The day my brother's body returned, was the day I first looked up and out, at my surroundings. My quest had devoured my attention, my conscious, and my family in the meantime. I looked at my father's haggard face, my mother's aged anxiety, and I found my eyes were still capable of shedding tears, though I could have vanished them if I'd wished. I hugged my parents, and offered them a bounty which the greed, the ignorance, the apathy of the people and the world, and my inattention had denied them. In that moment I swore a solemn vow in their presence, to forgo my fruitless search, to dedicate myself to their care.

Then, in the span of seconds, we heard a knock on the door, and I couldn't recall my pledge swiftly enough. For it was the Magician. The Master of Masters, represented by his messenger. Would I travel to accept his challenge? In an attempt to offer restitution, I prepared my parents for my departure, and left that night.

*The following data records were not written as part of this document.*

-- pv_equiv track=rewrite | github.com/rsm31/pysys-test | pysys/process/plat-win32/helper.py | __quoteArgument
-- ===== SOURCE A (Python) =====
-- def __quoteArgument(input):
-- 	"""Private method to quote and escape a command line argument correctly for Windows.
--
-- 	The returned value can be added to the end of a command line, with an intervening
-- 	space, and will be treated as a separate argument by the standard Windows command
-- 	line parsers (CommandLineToArgvW and parse_cmdline).  Double quotes, whitespace
-- 	and backslashes in the argument will be preserved for the parser to see them.
--
-- 	Windows' quoting and escaping rules are somewhat complex and the implementation
-- 	of this method was derived from a few different sources:
-- 	https://docs.microsoft.com/en-us/previous-versions/17w5ykft(v=vs.85)
-- 	http://www.windowsinspired.com/the-correct-way-to-quote-command-line-arguments/
-- 	http://www.windowsinspired.com/understanding-the-command-line-string-and-arguments-received-by-a-windows-program/
-- 	http://www.windowsinspired.com/how-a-windows-programs-splits-its-command-line-into-individual-arguments/
-- 	https://daviddeley.com/autohotkey/parameters/parameters.htm
-- 	This method tries to avoid any areas of different behaviour between the two
-- 	standard parsers, in particular the undocumented rules around handling of
-- 	consecutive unescaped double quote characters.
-- 	"""
-- 	whitespace = None
-- 	# Short-circuit some easy and common cases:
-- 	# - No quotes, no whitespace (just return the input unchanged)
-- 	# - No quotes, no trailing backslash, whitespace (wrap in double quotes)
-- 	# Everything else falls through to the more complex algorithm
-- 	if '\"' not in input:
-- 		empty = (len(input) == 0)
-- 		whitespace = (empty or ' ' in input or '\t' in input)
-- 		if not whitespace: return input
-- 		if not empty and input[-1] != '\\': return '\"%s\"' % input
-- 	# Make sure we look for whitespace exactly once
-- 	if whitespace is None: whitespace = (' ' in input or '\t' in input)
--
-- 	output = []
-- 	backslash = 0
-- 	for ch in input:
-- 		# Count backslashes until we hit a non-backslash
-- 		if ch == '\\':
-- 			backslash += 1
-- 		elif ch == '\"':
-- 			# Add any pending backslashes (escaped)
-- 			# Then add the escaped double quote
-- 			output.extend([2 * backslash * '\\', '\\\"'])
-- 			backslash = 0
-- 		else:
-- 			# Add any pending backslashes (unescaped)
-- 			# Then add the next character
-- 			output.extend([backslash * '\\', ch])
-- 			backslash = 0
-- 	if whitespace:
-- 		# Add any pending backslashes (escaped)
-- 		# Wrap the whole argument in double quotes
-- 		output.extend([2 * backslash * '\\', '\"'])
-- 		output.insert(0, '\"')
-- 	else:
-- 		# Add any pending backslashes (unescaped)
-- 		output.append(backslash * '\\')
-- 	return ''.join(output)
-- ===== SOURCE B (Python) =====
-- def _dbl(s):
-- 	"""Double the trailing run of backslashes of s."""
-- 	return s + '\\' * (len(s) - len(s.rstrip('\\')))
--
-- def __quoteArgument(input):
-- 	# Split on double quotes; each quote becomes an escaped quote, and the
-- 	# backslash run immediately before it (the trailing run of the part) doubles.
-- 	parts = input.split('"')
-- 	escaped = '\\"'.join([_dbl(p) for p in parts[:-1]] + [parts[-1]])
-- 	if len(input) == 0 or ' ' in input or '\t' in input:
-- 		return '"' + _dbl(escaped) + '"'
-- 	return escaped
-- ===== Notes on version B (the rewrite author's own statement) =====
-- stated objective: simpler
-- what changed: Replaces A's short-circuit guards and manual character loop with a running backslash counter by splitting the argument at double-quote characters and joining the pieces with an escaped quote, doubling the trailing backslash run of each piece (and of the whole escaped string when wrapping).
import Mathlib
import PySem

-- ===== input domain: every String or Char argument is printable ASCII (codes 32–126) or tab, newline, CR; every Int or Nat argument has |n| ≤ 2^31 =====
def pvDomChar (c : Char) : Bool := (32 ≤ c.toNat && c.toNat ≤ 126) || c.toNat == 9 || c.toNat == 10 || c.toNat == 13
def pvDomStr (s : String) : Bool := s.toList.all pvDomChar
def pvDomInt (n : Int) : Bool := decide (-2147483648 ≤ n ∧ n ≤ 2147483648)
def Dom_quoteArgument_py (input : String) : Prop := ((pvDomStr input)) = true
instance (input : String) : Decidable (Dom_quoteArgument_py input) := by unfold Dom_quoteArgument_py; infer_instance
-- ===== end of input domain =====

-- B replaces A's manual backslash-counting character loop by split-on-quote / join-with-escaped-quote,
-- doubling the trailing backslash run of each piece (objective: simpler).

-- ===== PORT A =====
-- the body of A's `for ch in input` loop: state = (output, backslash)
def pvStepA (st : List (List Char) × Nat) (ch : Char) : List (List Char) × Nat :=
  if ch = '\\' then (st.1, st.2 + 1)
  else if ch = '"' then (st.1 ++ [List.replicate (2 * st.2) '\\', ['\\', '"']], 0)
  else (st.1 ++ [List.replicate st.2 '\\', [ch]], 0)

-- the main algorithm after the loop: wrap or not, then ''.join (= flatten)
def pvMainA (l : List Char) (whitespace : Bool) : String :=
  let st := l.foldl pvStepA ([], 0)
  if whitespace then
    String.ofList ((['"'] :: (st.1 ++ [List.replicate (2 * st.2) '\\', ['"']])).flatten)
  else
    String.ofList ((st.1 ++ [List.replicate st.2 '\\']).flatten)

def quoteArgument_py (input : String) : String :=
  let l := input.toList
  if '"' ∉ l then
    let empty := l.isEmpty
    let whitespace := empty || decide (' ' ∈ l) || decide ('\t' ∈ l)
    if whitespace = false then input
    else if (!empty) && (l.getLastD ' ' ≠ '\\' : Bool) then
      -- `input[-1] != '\\'`: the getLastD default is unreachable because of `!empty`
      String.ofList ('"' :: (l ++ ['"']))
    else pvMainA l whitespace
  else
    -- `whitespace is None` here, so it is computed fresh
    pvMainA l (decide (' ' ∈ l) || decide ('\t' ∈ l))

-- ===== PORT B =====
-- s.rstrip('\\')
def pvRstripBS (s : List Char) : List Char := (s.reverse.dropWhile (· = '\\')).reverse

-- _dbl: s + '\\' * (len(s) - len(s.rstrip('\\')))
def pvDbl (s : List Char) : List Char :=
  s ++ List.replicate (s.length - (pvRstripBS s).length) '\\'

-- input.split('"')
def pvSplitQ : List Char → List (List Char)
  | [] => [[]]
  | c :: rest =>
    match pvSplitQ rest with
    | [] => [[]]  -- unreachable: pvSplitQ never returns []
    | t :: ts => if c = '"' then [] :: t :: ts else (c :: t) :: ts

-- sep.join(pieces)
def pvJoin (sep : List Char) : List (List Char) → List Char
  | [] => []
  | [p] => p
  | p :: rest => p ++ sep ++ pvJoin sep rest

def quoteArgument_py_alt (input : String) : String :=
  let l := input.toList
  let parts := pvSplitQ l
  let escaped := pvJoin ['\\', '"'] (parts.dropLast.map pvDbl ++ [parts.getLastD []])
  if l.isEmpty || decide (' ' ∈ l) || decide ('\t' ∈ l) then
    String.ofList ('"' :: (pvDbl escaped ++ ['"']))
  else String.ofList escaped

-- ===== PRECONDITION & SPEC =====
def Spec_quoteArgument_py (input : String) (out : String) : Prop := out = quoteArgument_py_alt input
instance (input : String) (out : String) : Decidable (Spec_quoteArgument_py input out) := by unfold Spec_quoteArgument_py; infer_instance

-- ===== CLAIM (what is proved, stated in full; the proofs are below) =====
def Claim_equal_quoteArgument_py : Prop := ∀ (input : String), Dom_quoteArgument_py input → Spec_quoteArgument_py input (quoteArgument_py input)

-- ===== LEMMAS AND PROOFS =====

-- B's escaped string, as a function of the char list
def pvEscB (l : List Char) : List Char :=
  pvJoin ['\\', '"'] ((pvSplitQ l).dropLast.map pvDbl ++ [(pvSplitQ l).getLastD []])

lemma pvSplitQ_ne_nil (l : List Char) : pvSplitQ l ≠ [] := by
  cases l with
  | nil => simp [pvSplitQ]
  | cons c rest =>
    simp only [pvSplitQ]
    rcases pvSplitQ rest with _ | ⟨t, ts⟩
    · simp
    · by_cases hc : c = '"' <;> simp [hc]

lemma pvSplitQ_no_quote (l : List Char) (h : '"' ∉ l) : pvSplitQ l = [l] := by
  induction l with
  | nil => rfl
  | cons c rest ih =>
    simp only [List.mem_cons, not_or] at h
    simp [pvSplitQ, ih h.2, Ne.symm h.1]

lemma pvSplitQ_concat (l : List Char) (c : Char) :
    pvSplitQ (l ++ [c]) =
      if c = '"' then pvSplitQ l ++ [[]]
      else (pvSplitQ l).dropLast ++ [(pvSplitQ l).getLastD [] ++ [c]] := by
  induction l with
  | nil => by_cases hc : c = '"' <;> simp [pvSplitQ, hc]
  | cons a rest ih =>
    simp only [List.cons_append, pvSplitQ, ih]
    rcases hr : pvSplitQ rest with _ | ⟨t, ts⟩
    · exact absurd hr (pvSplitQ_ne_nil rest)
    · by_cases hc : c = '"' <;> by_cases ha : a = '"' <;>
        cases ts <;> simp [hc, ha, pvSplitQ]

lemma pvJoin_concat (sep : List Char) (xs : List (List Char)) (y : List Char) (h : xs ≠ []) :
    pvJoin sep (xs ++ [y]) = pvJoin sep xs ++ sep ++ y := by
  induction xs with
  | nil => exact absurd rfl h
  | cons p rest ih =>
    cases rest with
    | nil => simp [pvJoin]
    | cons q qs =>
      have h2 := ih (by simp)
      simp only [List.cons_append] at h2
      simp only [List.cons_append, pvJoin]
      rw [h2]
      simp [List.append_assoc]

-- dropWhile facts used to compute pvRstripBS on compound strings
lemma pvDropWhile_append (p : Char → Bool) (u : List Char) (a : Char) (tl : List Char)
    (ha : p a = false) :
    List.dropWhile p (u ++ a :: tl) = List.dropWhile p u ++ a :: tl := by
  induction u with
  | nil => simp [ha]
  | cons b u ih => cases hb : p b <;> simp [hb, ih]

lemma pvDropWhile_replicate (n : Nat) (l : List Char) :
    List.dropWhile (· = '\\') (List.replicate n '\\' ++ l) = List.dropWhile (· = '\\') l := by
  induction n with
  | zero => simp
  | succ n ih => simp [List.replicate_succ, ih]

lemma pvRstrip_no_trail (s : List Char) (h : s.getLast? ≠ some '\\') : pvRstripBS s = s := by
  rcases hs : s.reverse with _ | ⟨a, tl⟩
  · rw [pvRstripBS, hs]
    simp [List.reverse_eq_nil_iff.mp hs]
  · have ha : a ≠ '\\' := fun e => h (by rw [← List.head?_reverse, hs, e]; rfl)
    rw [pvRstripBS, hs]
    rw [List.dropWhile_cons_of_neg (by simpa using ha), ← hs, List.reverse_reverse]

lemma pvRstrip_len_le (s : List Char) : (pvRstripBS s).length ≤ s.length := by
  have h := (List.dropWhile_sublist (p := (· = '\\')) (l := s.reverse)).length_le
  simpa [pvRstripBS] using h

lemma pvDbl_no_trail (s : List Char) (h : s.getLast? ≠ some '\\') : pvDbl s = s := by
  rw [pvDbl, pvRstrip_no_trail s h]
  simp

lemma pvDbl_append_rep (x : List Char) (n : Nat) (h : x.getLast? ≠ some '\\') :
    pvDbl (x ++ List.replicate n '\\') = x ++ List.replicate (2 * n) '\\' := by
  have hr : pvRstripBS (x ++ List.replicate n '\\') = x := by
    rw [pvRstripBS, List.reverse_append, List.reverse_replicate, pvDropWhile_replicate]
    rw [show List.dropWhile (· = '\\') x.reverse = (pvRstripBS x).reverse by
          rw [pvRstripBS, List.reverse_reverse]]
    rw [List.reverse_reverse, pvRstrip_no_trail x h]
  rw [pvDbl, hr]
  simp only [List.length_append, List.length_replicate]
  rw [show x.length + n - x.length = n by omega, List.append_assoc, ← List.replicate_add,
      two_mul]

lemma pvDbl_append_of_last (x y : List Char) (c : Char) (hx : x.getLast? = some c)
    (hc : c ≠ '\\') : pvDbl (x ++ y) = x ++ pvDbl y := by
  rcases hs : x.reverse with _ | ⟨a, tl⟩
  · rw [List.reverse_eq_nil_iff.mp hs] at hx
    simp at hx
  · have hac : a = c := by
      have := hx
      rw [← List.head?_reverse, hs] at this
      simpa using this
    have hr : pvRstripBS (x ++ y) = x ++ pvRstripBS y := by
      rw [pvRstripBS, List.reverse_append, hs,
          pvDropWhile_append _ _ _ _ (by simp [hac, hc]),
          List.reverse_append, ← hs, List.reverse_reverse, pvRstripBS]
    have hle := pvRstrip_len_le y
    rw [pvDbl, hr, pvDbl]
    simp only [List.length_append]
    rw [show x.length + y.length - (x.length + (pvRstripBS y).length)
          = y.length - (pvRstripBS y).length by omega, List.append_assoc]

lemma pvEscB_no_quote (l : List Char) (h : '"' ∉ l) : pvEscB l = l := by
  simp [pvEscB, pvSplitQ_no_quote l h, pvJoin]

lemma pvEscB_concat_other (l : List Char) (c : Char) (hc : c ≠ '"') :
    pvEscB (l ++ [c]) = pvEscB l ++ [c] := by
  unfold pvEscB
  rw [pvSplitQ_concat, if_neg hc]
  rcases hP : (pvSplitQ l).dropLast with _ | ⟨m, ms⟩
  · simp [pvJoin]
  · rw [List.dropLast_concat, List.getLastD_concat]
    rw [pvJoin_concat _ _ _ (by simp), pvJoin_concat _ _ _ (by simp)]
    simp [List.append_assoc]

lemma pvDbl_pvJoin (M : List (List Char)) (y : List Char) :
    pvDbl (pvJoin ['\\', '"'] (M ++ [y])) = pvJoin ['\\', '"'] (M ++ [pvDbl y]) := by
  cases M with
  | nil => simp [pvJoin]
  | cons m ms =>
    rw [pvJoin_concat _ _ _ (by simp), pvJoin_concat _ _ _ (by simp)]
    have hq : (pvJoin ['\\', '"'] (m :: ms) ++ ['\\', '"']).getLast? = some '"' := by
      rw [show (['\\', '"'] : List Char) = ['\\'] ++ ['"'] from rfl, ← List.append_assoc]
      exact List.getLast?_concat
    exact pvDbl_append_of_last _ _ '"' hq (by decide)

Though its only been a month since my departure I know I shall never see them again, and that is a burden I must bear, along with many others.

And as the audience to my final act, you've witnessed the result. I stand before you tonight the Champion, the Victor, but also the Fool, the Scoundrel, and the Defeated.

Audience, I have vanquished, embarrassed, the Magician, the man who inspired a multitude, with his grand mysteries, which I have revealed to be as simple as pencil sketched compared to my cinematic marvels. Yet, in this triumph I have concluded my quest in failure. I have demonstrated to myself a simple truth, which I should have realized long ago. Though I know not why, I am the only man capable of Magic, the true marvels, not the sleight of hands and mental machinations, the pitiful contrivances these men are capable of. And failure is compounded by humiliation, abomination, and mortification. For I recognize in myself, a deplorable deceit I've practiced against my potential. I have been capable of so much more, and until this moment, I've squandered it behind the shelter of others.

This was my final public act. Tonight I venture out to enact the ministry I've been capable of for over a decade and work for a better world.

But before I go, those of you who remain, who hear my words, must act as if there is no hero, no Magician waiting just out of sight to set all the vices of malignant people right. There is no hope in searching for another, but in recognizing the only strength resides in I.